(a) An end stage renal disease (ESRD) facility shall
comply with the provisions of this section with respect to fire prevention
and protection.
(1) The facility shall comply with local fire codes.
(2) The facility shall report all incidents of fire
to the local fire authority and to Texas Health and Human Services
Commission Complaint and Incident Intake as soon as possible, but
not later than 10 calendar days following the incident. Any fire incident
causing injury to a person shall be reported within one business day.
(3) The facility shall adopt, implement, and enforce
a written smoking policy.
(b) The facility shall adopt, implement, and enforce
a written policy for periodic inspection, testing, and maintenance
of fire fighting equipment, portable fire extinguishers, and when
installed sprinkler systems. If installed, fire sprinkler systems
shall comply with National Fire Protection Association 13, Standard
for the Installation of Sprinkler Systems, 2002 Edition (NFPA 13).
(1) All fire sprinkler systems, fire pumps, fire standpipe
and hose systems, water storage tanks, and valves and fire department
connections shall be inspected, tested, and maintained in accordance
with National Fire Protection Association 25, Standard for the Inspection,
Testing and Maintenance of Water-Based Fire Protection Systems, 2002
Edition.
(2) Every portable fire extinguisher located in or
upon the facility's property shall be installed, tagged, and maintained
in accordance with National Fire Protection Association 10, Standard
for Portable Fire Extinguishers, 2002 Edition.
(c) A plan for the protection of patients in the event
of fire and their evacuation from the building when necessary shall
be formulated according to NFPA 101, §21.7.1.1. Copies of the
plan shall be available to all staff.
(1) An evacuation floor plan shall be prominently and
conspicuously posted for display throughout the facility in public
areas that are readily visible to patients, employees, and visitors.
(2) Each facility shall conduct an annual training
program for instruction of all personnel in the location and use of
fire fighting equipment. All employees shall be instructed regarding
their duties under the fire protection and evacuation plan.
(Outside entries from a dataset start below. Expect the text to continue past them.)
-- pv_equiv track=rewrite | github.com/TUCircle/CYK | cyk.py | possibleCombs
-- ===== SOURCE A (Python) =====
-- def possibleCombs(a,b):
-- 	combs = []
-- 	for i in range(len(a)):
-- 		if a[i] != '-':
-- 			for j in range(len(b)):
-- 				if b[j] != '-':
-- 					add = str(a[i])+str(b[j])
-- 					if (add not in combs):
-- 						combs.append(add)
-- 	return combs
-- ===== SOURCE B (Python) =====
-- def possibleCombs(a, b):
--     # collect the distinct non-dash characters of each string once, in first-occurrence order
--     ua = []
--     seen = set()
--     for ch in a:
--         if ch != '-' and ch not in seen:
--             seen.add(ch)
--             ua.append(ch)
--     ub = []
--     seen = set()
--     for ch in b:
--         if ch != '-' and ch not in seen:
--             seen.add(ch)
--             ub.append(ch)
--     # pair up the deduplicated alphabets; a seen-set guards the concatenations
--     res = []
--     out = set()
--     for x in ua:
--         for y in ub:
--             s = x + y
--             if s not in out:
--                 out.add(s)
--                 res.append(s)
--     return res
-- ===== Notes on version B (the rewrite author's own statement) =====
-- stated objective: faster
-- what changed: B first deduplicates the non-dash characters of each input into ordered alphabets (seen-sets) and then pairs those alphabets with a set-guarded output, instead of A's membership scan of the growing result list inside the nested character loops.
import Mathlib
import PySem

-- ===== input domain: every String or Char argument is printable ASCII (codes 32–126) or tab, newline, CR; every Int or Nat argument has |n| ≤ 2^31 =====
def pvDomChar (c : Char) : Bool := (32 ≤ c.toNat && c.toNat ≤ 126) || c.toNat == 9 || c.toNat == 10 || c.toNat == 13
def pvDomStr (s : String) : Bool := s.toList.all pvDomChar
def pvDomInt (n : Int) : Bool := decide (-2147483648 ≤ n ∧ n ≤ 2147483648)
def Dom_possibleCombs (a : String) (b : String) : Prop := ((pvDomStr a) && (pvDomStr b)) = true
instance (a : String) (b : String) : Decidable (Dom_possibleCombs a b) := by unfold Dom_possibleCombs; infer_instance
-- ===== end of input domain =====

-- B deduplicates each string's non-dash characters once (seen-sets) before pairing,
-- removing A's membership scan of the growing result list inside the nested loops (objective: faster).

-- str(a[i]) + str(b[j]) : concatenation of two one-character strings
def pvPair (x : Char) (y : Char) : String := String.ofList [x, y]

-- ===== PORT A =====
def possibleCombs (a : String) (b : String) : List String :=
  a.toList.foldl
    (fun combs x =>
      if x ≠ '-' then
        b.toList.foldl
          (fun combs y =>
            if y ≠ '-' then
              let add := pvPair x y
              if add ∉ combs then combs ++ [add] else combs
            else combs)
          combs
      else combs)
    []

-- ===== PORT B =====
-- one pass: keep ch if it is not '-' and not yet in the seen-set
def pvDedupStep (st : List Char × PySem.Set Char) (ch : Char) : List Char × PySem.Set Char :=
  if ch ≠ '-' ∧ ch ∉ st.2 then (st.1 ++ [ch], st.2.add ch) else st

-- output loop body: append the concatenation unless already produced
def pvOutStep (st : List String × PySem.Set String) (s : String) : List String × PySem.Set String :=
  if s ∉ st.2 then (st.1 ++ [s], st.2.add s) else st

def possibleCombs_alt (a : String) (b : String) : List String :=
  let ua := (a.toList.foldl pvDedupStep ([], PySem.Set.empty)).1
  let ub := (b.toList.foldl pvDedupStep ([], PySem.Set.empty)).1
  (ua.foldl
     (fun st x => ub.foldl (fun st y => pvOutStep st (pvPair x y)) st)
     ([], PySem.Set.empty)).1

-- ===== PRECONDITION & SPEC =====
def Spec_possibleCombs (a : String) (b : String) (out : List String) : Prop := out = possibleCombs_alt a b
instance (a : String) (b : String) (out : List String) : Decidable (Spec_possibleCombs a b out) := by unfold Spec_possibleCombs; infer_instance

-- ===== CLAIM (what is proved, stated in full; the proofs are below) =====
def Claim_equal_possibleCombs : Prop := ∀ (a : String) (b : String), Dom_possibleCombs a b → Spec_possibleCombs a b (possibleCombs a b)

-- ===== LEMMAS AND PROOFS =====

-- "insert unless present" and its iteration (the common skeleton of both programs)
def pvIns {α : Type} [DecidableEq α] (c : List α) (x : α) : List α :=
  if x ∈ c then c else c ++ [x]

def pvDI {α : Type} [DecidableEq α] (c : List α) (l : List α) : List α :=
  l.foldl pvIns c

theorem pvDI_nil {α : Type} [DecidableEq α] (c : List α) : pvDI c [] = c := rfl

theorem pvDI_cons {α : Type} [DecidableEq α] (c : List α) (x : α) (l : List α) :
    pvDI c (x :: l) = pvDI (pvIns c x) l := rfl

theorem mem_pvIns {α : Type} [DecidableEq α] {c : List α} {x s : α} :
    s ∈ pvIns c x ↔ s ∈ c ∨ s = x := by
  unfold pvIns; split_ifs with h
  · constructor
    · exact Or.inl
    · rintro (hs | rfl) <;> [exact hs; exact h]
  · simp
theorem mem_pvDI {α : Type} [DecidableEq α] (l : List α) (c : List α) (s : α) :
    s ∈ pvDI c l ↔ s ∈ c ∨ s ∈ l := by
  induction l generalizing c with
  | nil => simp [pvDI_nil]
  | cons x l ih =>
    rw [pvDI_cons, ih, mem_pvIns]
    simp; tauto

theorem pvDI_append {α : Type} [DecidableEq α] (c l₁ l₂ : List α) :
    pvDI c (l₁ ++ l₂) = pvDI (pvDI c l₁) l₂ :=
  List.foldl_append

theorem pvDI_all_mem {α : Type} [DecidableEq α] {c l : List α} (h : ∀ s ∈ l, s ∈ c) :
    pvDI c l = c := by
  induction l with
  | nil => rfl
  | cons x l ih =>
    rw [pvDI_cons]
    have hx : x ∈ c := h x (by simp)
    rw [pvIns, if_pos hx]
    exact ih (fun s hs => h s (by simp [hs]))

theorem pvDI_pvIns {α : Type} [DecidableEq α] (c p : List α) (x : α) :
    pvDI c (pvIns p x) = pvIns (pvDI c p) x := by
  by_cases h : x ∈ p
  · have hx : x ∈ pvDI c p := (mem_pvDI p c x).2 (Or.inr h)
    unfold pvIns
    rw [if_pos h, if_pos hx]
  · unfold pvIns
    rw [if_neg h, pvDI_append]
    rfl

theorem pvDI_pvDI {α : Type} [DecidableEq α] (l : List α) (c p : List α) :
    pvDI c (pvDI p l) = pvDI (pvDI c p) l := by
  induction l generalizing p with
  | nil => rfl
  | cons x l ih =>
    rw [pvDI_cons, pvDI_cons, ih (pvIns p x), pvDI_pvIns]

theorem pvDI_dedup {α : Type} [DecidableEq α] (c l : List α) :
    pvDI c (pvDI [] l) = pvDI c l := pvDI_pvDI l c []

theorem pvDI_map_inj {α β : Type} [DecidableEq α] [DecidableEq β] {g : α → β}
    (hg : Function.Injective g) (l c : List α) :
    (pvDI c l).map g = pvDI (c.map g) (l.map g) := by
  induction l generalizing c with
  | nil => rfl
  | cons x l ih =>
    rw [pvDI_cons, List.map_cons, pvDI_cons, ih]
    congr 1
    unfold pvIns
    by_cases h : x ∈ c
    · rw [if_pos h, if_pos (List.mem_map_of_mem h)]
    · rw [if_neg h, if_neg (by simpa [List.mem_map, hg.eq_iff] using h), List.map_append]
      rfl

-- first-occurrence dedup relative to an already-seen prefix
def pvFd {α : Type} [DecidableEq α] (P : List α) : List α → List α
  | [] => []
  | x :: l => if x ∈ P then pvFd P l else x :: pvFd (P ++ [x]) l

theorem pvDI_eq_append_pvFd {α : Type} [DecidableEq α] (l P : List α) :
    pvDI P l = P ++ pvFd P l := by
  induction l generalizing P with
  | nil => simp [pvDI_nil, pvFd]
  | cons x l ih =>
    rw [pvDI_cons, pvFd]
    split_ifs with h
    · rw [pvIns, if_pos h, ih]
    · rw [pvIns, if_neg h, ih]
      simp

theorem pvFd_nil_eq {α : Type} [DecidableEq α] (l : List α) :
    pvFd [] l = pvDI [] l := by
  rw [pvDI_eq_append_pvFd]; rfl

-- processing a duplicate outer element adds nothing, so the outer list may be deduplicated
theorem pvFoldl_pvDI_pvFd {α β : Type} [DecidableEq α] [DecidableEq β] (h : α → List β) :
    ∀ (l : List α) (c : List β) (P : List α),
      (∀ x ∈ P, ∀ s ∈ h x, s ∈ c) →
      l.foldl (fun c x => pvDI c (h x)) c = (pvFd P l).foldl (fun c x => pvDI c (h x)) c := by
  intro l
  induction l with
  | nil => intro c P _; rfl
  | cons x l ih =>
    intro c P hP
    rw [List.foldl_cons, pvFd]
    split_ifs with hx
    · rw [pvDI_all_mem (hP x hx)]
      exact ih c P hP
    · rw [List.foldl_cons]
      apply ih
      intro z hz s hs
      rcases List.mem_append.1 hz with hz | hz
      · exact (mem_pvDI (h x) c s).2 (Or.inl (hP z hz s hs))
      · simp only [List.mem_singleton] at hz
        subst hz
        exact (mem_pvDI (h z) c s).2 (Or.inr hs)

-- pvPair is injective in each argument
theorem pvPair_inj (x : Char) : Function.Injective (pvPair x) := by
  intro y y' hyy
  unfold pvPair at hyy
  rw [String.ofList_inj] at hyy
  simpa using hyy

-- one step of B's dedup pass, on the equal-components state
theorem pvDedupStep_pair (r : List Char) (ch : Char) :
    pvDedupStep (r, r) ch = if ch ≠ '-' then (pvIns r ch, pvIns r ch) else (r, r) := by
  unfold pvDedupStep
  by_cases hd : ch = '-'
  · simp [hd]
  · by_cases hm : ch ∈ r
    · simp [hd, hm, pvIns]
    · simp [hd, hm, pvIns, PySem.Set.add, PySem.Set.contains]

-- B's dedup pass computes pvDI over the dash-filtered characters (both components equal)
theorem dedup_loop (l : List Char) :
    ∀ r : List Char, l.foldl pvDedupStep (r, r) = (pvDI r (l.filter (· ≠ '-')), pvDI r (l.filter (· ≠ '-'))) := by
  induction l with
  | nil => intro r; rfl
  | cons ch l ih =>
    intro r
    rw [List.foldl_cons, pvDedupStep_pair, List.filter_cons]
    by_cases hd : ch = '-'
    · rw [if_neg (by simp [hd]), if_neg (by simp [hd])]
      exact ih r
    · rw [if_pos hd, if_pos (show decide (ch ≠ '-') = true by simp [hd]), pvDI_cons]
      exact ih (pvIns r ch)

-- one step of B's output loop, on the equal-components state
theorem pvOutStep_pair (r : List String) (s : String) :
    pvOutStep (r, r) s = (pvIns r s, pvIns r s) := by
  unfold pvOutStep
  by_cases hm : s ∈ r <;> simp [hm, pvIns, PySem.Set.add, PySem.Set.contains]

-- B's inner output loop computes pvDI on the concatenations (both components equal)
theorem out_inner_loop (x : Char) (ys : List Char) :
    ∀ r : List String,
      ys.foldl (fun st y => pvOutStep st (pvPair x y)) (r, r)
        = (pvDI r (ys.map (pvPair x)), pvDI r (ys.map (pvPair x))) := by
  induction ys with
  | nil => intro r; rfl
  | cons y ys ih =>
    intro r
    rw [List.foldl_cons, pvOutStep_pair, List.map_cons, pvDI_cons]
    exact ih (pvIns r (pvPair x y))

-- B's full output loop
theorem out_loop (ub : List Char) (xs : List Char) :
    ∀ r : List String,
      xs.foldl (fun st x => ub.foldl (fun st y => pvOutStep st (pvPair x y)) st) (r, r)
        = (xs.foldl (fun c x => pvDI c (ub.map (pvPair x))) r,
           xs.foldl (fun c x => pvDI c (ub.map (pvPair x))) r) := by
  induction xs with
  | nil => intro r; rfl
  | cons x xs ih =>
    intro r
    rw [List.foldl_cons, List.foldl_cons, out_inner_loop]
    exact ih _

-- a single A-style conditional append is pvIns
theorem stepA_eq (c : List String) (s : String) :
    (if s ∉ c then c ++ [s] else c) = pvIns c s := by
  unfold pvIns
  by_cases h : s ∈ c <;> simp [h]

-- A's inner loop over b computes pvDI on the filtered, paired characters
theorem portA_inner (x : Char) (l : List Char) :
    ∀ c : List String,
      l.foldl (fun combs y => if y ≠ '-' then
          (if pvPair x y ∉ combs then combs ++ [pvPair x y] else combs) else combs) c
        = pvDI c ((l.filter (· ≠ '-')).map (pvPair x)) := by
  induction l with
  | nil => intro c; rfl
  | cons y l ih =>
    intro c
    rw [List.foldl_cons, List.filter_cons]
    by_cases hy : y = '-'
    · subst hy
      rw [if_neg (by simp), if_neg (by simp)]
      exact ih c
    · rw [if_pos hy, if_pos (show decide (y ≠ '-') = true by simp [hy]), List.map_cons, pvDI_cons, stepA_eq]
      exact ih (pvIns c (pvPair x y))

-- A's outer loop
theorem portA_outer (bs : List Char) (l : List Char) :
    ∀ c : List String,
      l.foldl (fun combs x => if x ≠ '-' then
          bs.foldl (fun combs y => if y ≠ '-' then
            (if pvPair x y ∉ combs then combs ++ [pvPair x y] else combs) else combs) combs
        else combs) c
        = (l.filter (· ≠ '-')).foldl
            (fun c x => pvDI c ((bs.filter (· ≠ '-')).map (pvPair x))) c := by
  induction l with
  | nil => intro c; rfl
  | cons x l ih =>
    intro c
    rw [List.foldl_cons, List.filter_cons]
    by_cases hx : x = '-'
    · subst hx
      rw [if_neg (by simp), if_neg (by simp)]
      exact ih c
    · rw [if_pos hx, if_pos (show decide (x ≠ '-') = true by simp [hx]), List.foldl_cons, portA_inner]
      exact ih _

-- A as a fold of pvDI over the filtered characters
theorem portA_eq (a b : String) :
    possibleCombs a b
      = (a.toList.filter (· ≠ '-')).foldl
          (fun c x => pvDI c ((b.toList.filter (· ≠ '-')).map (pvPair x))) [] := by
  unfold possibleCombs
  exact portA_outer b.toList a.toList []

-- B as the same fold over the deduplicated characters
theorem portB_eq (a b : String) :
    possibleCombs_alt a b
      = (pvDI [] (a.toList.filter (· ≠ '-'))).foldl
          (fun c x => pvDI c ((pvDI [] (b.toList.filter (· ≠ '-'))).map (pvPair x))) [] := by
  unfold possibleCombs_alt
  have ha := dedup_loop a.toList []
  have hb := dedup_loop b.toList []
  simp only [PySem.Set.empty] at *
  rw [ha, hb]
  rw [out_loop]

-- ===== VERDICT (by name: the statement is the Claim_ definition above) =====
theorem possibleCombs_spec : Claim_equal_possibleCombs := by
  intro a b _
  unfold Spec_possibleCombs
  rw [portA_eq, portB_eq]
  set afil := a.toList.filter (· ≠ '-') with hafil
  set bfil := b.toList.filter (· ≠ '-') with hbfil
  -- replace the inner list by its dedup (pointwise in the fold function)
  have hinner : (fun (c : List String) (x : Char) => pvDI c (bfil.map (pvPair x)))
      = fun c x => pvDI c ((pvDI [] bfil).map (pvPair x)) := by
    funext c x
    rw [pvDI_map_inj (pvPair_inj x) bfil []]
    simp only [List.map_nil]
    rw [pvDI_dedup]
  rw [hinner]
  -- replace the outer list by its dedup
  have houter := pvFoldl_pvDI_pvFd (fun x => (pvDI [] bfil).map (pvPair x)) afil [] []
    (by intro x hx; simp at hx)
  rw [houter, pvFd_nil_eq]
(3) The facility shall conduct one fire drill per shift
per quarter, which shall include the transmission of the fire alarm
signal and simulation of the emergency fire condition, simulation
of evacuation of patients and other occupants, and use of fire-fighting
equipment. Written reports shall be maintained to include evidence
of patient and staff participation. Fire exit drills shall incorporate
the minimum requirements of NFPA 101, §§21.7.1.2 - 21.7.2.3.
(4) All staff shall be familiar with the locations
of fire fighting equipment. Fire fighting equipment shall be located
so that a person shall not have to travel more than 75 feet from any
point to reach the equipment.
(d) A fire alarm system shall be installed, maintained,
and tested, in accordance with National Fire Protection Association
72, National Fire Alarm Code, 2002 Edition (NFPA 72) and NFPA 101, §21.3.4.
(e) A reliable communication system shall be provided
as a means of reporting a fire to the fire department. This is in
addition to the automatic alarm transmission to the fire department
required by NFPA 101, §21.3.4.4.
(f) As an aid to fire department services, every ESRD
facility shall provide the following:
(1) The facility shall maintain driveways, free from
all obstructions, to main buildings for fire department apparatus
use.
(2) Upon request, the facility shall submit a copy
of the floor plans of the building to the local fire department officials.
(3) The facility shall place proper identification
on the outside of the main building showing the locations of siamese
connections and standpipes as required by the local fire department
services.
(g) When the facility is located outside of the service
area or range of the public fire protection, arrangements shall be
made to have the nearest fire department respond in case of a fire.
(h) In this subsection, unless the context clearly
indicates otherwise, "emergency" means an incident likely to threaten
the health, welfare, or safety of a facility's patients, facility
staff, or the public, including a fire, equipment failure, power outage,
flood, interruption in utility service, medical emergency, or natural
or other disaster.
(1) In accordance with Texas Health and Safety Code §251.017,
the facility shall adopt an emergency contingency plan for the continuity
of emergency essential building systems that meets the requirements
described by paragraph (2), (3), or (4) of this subsection.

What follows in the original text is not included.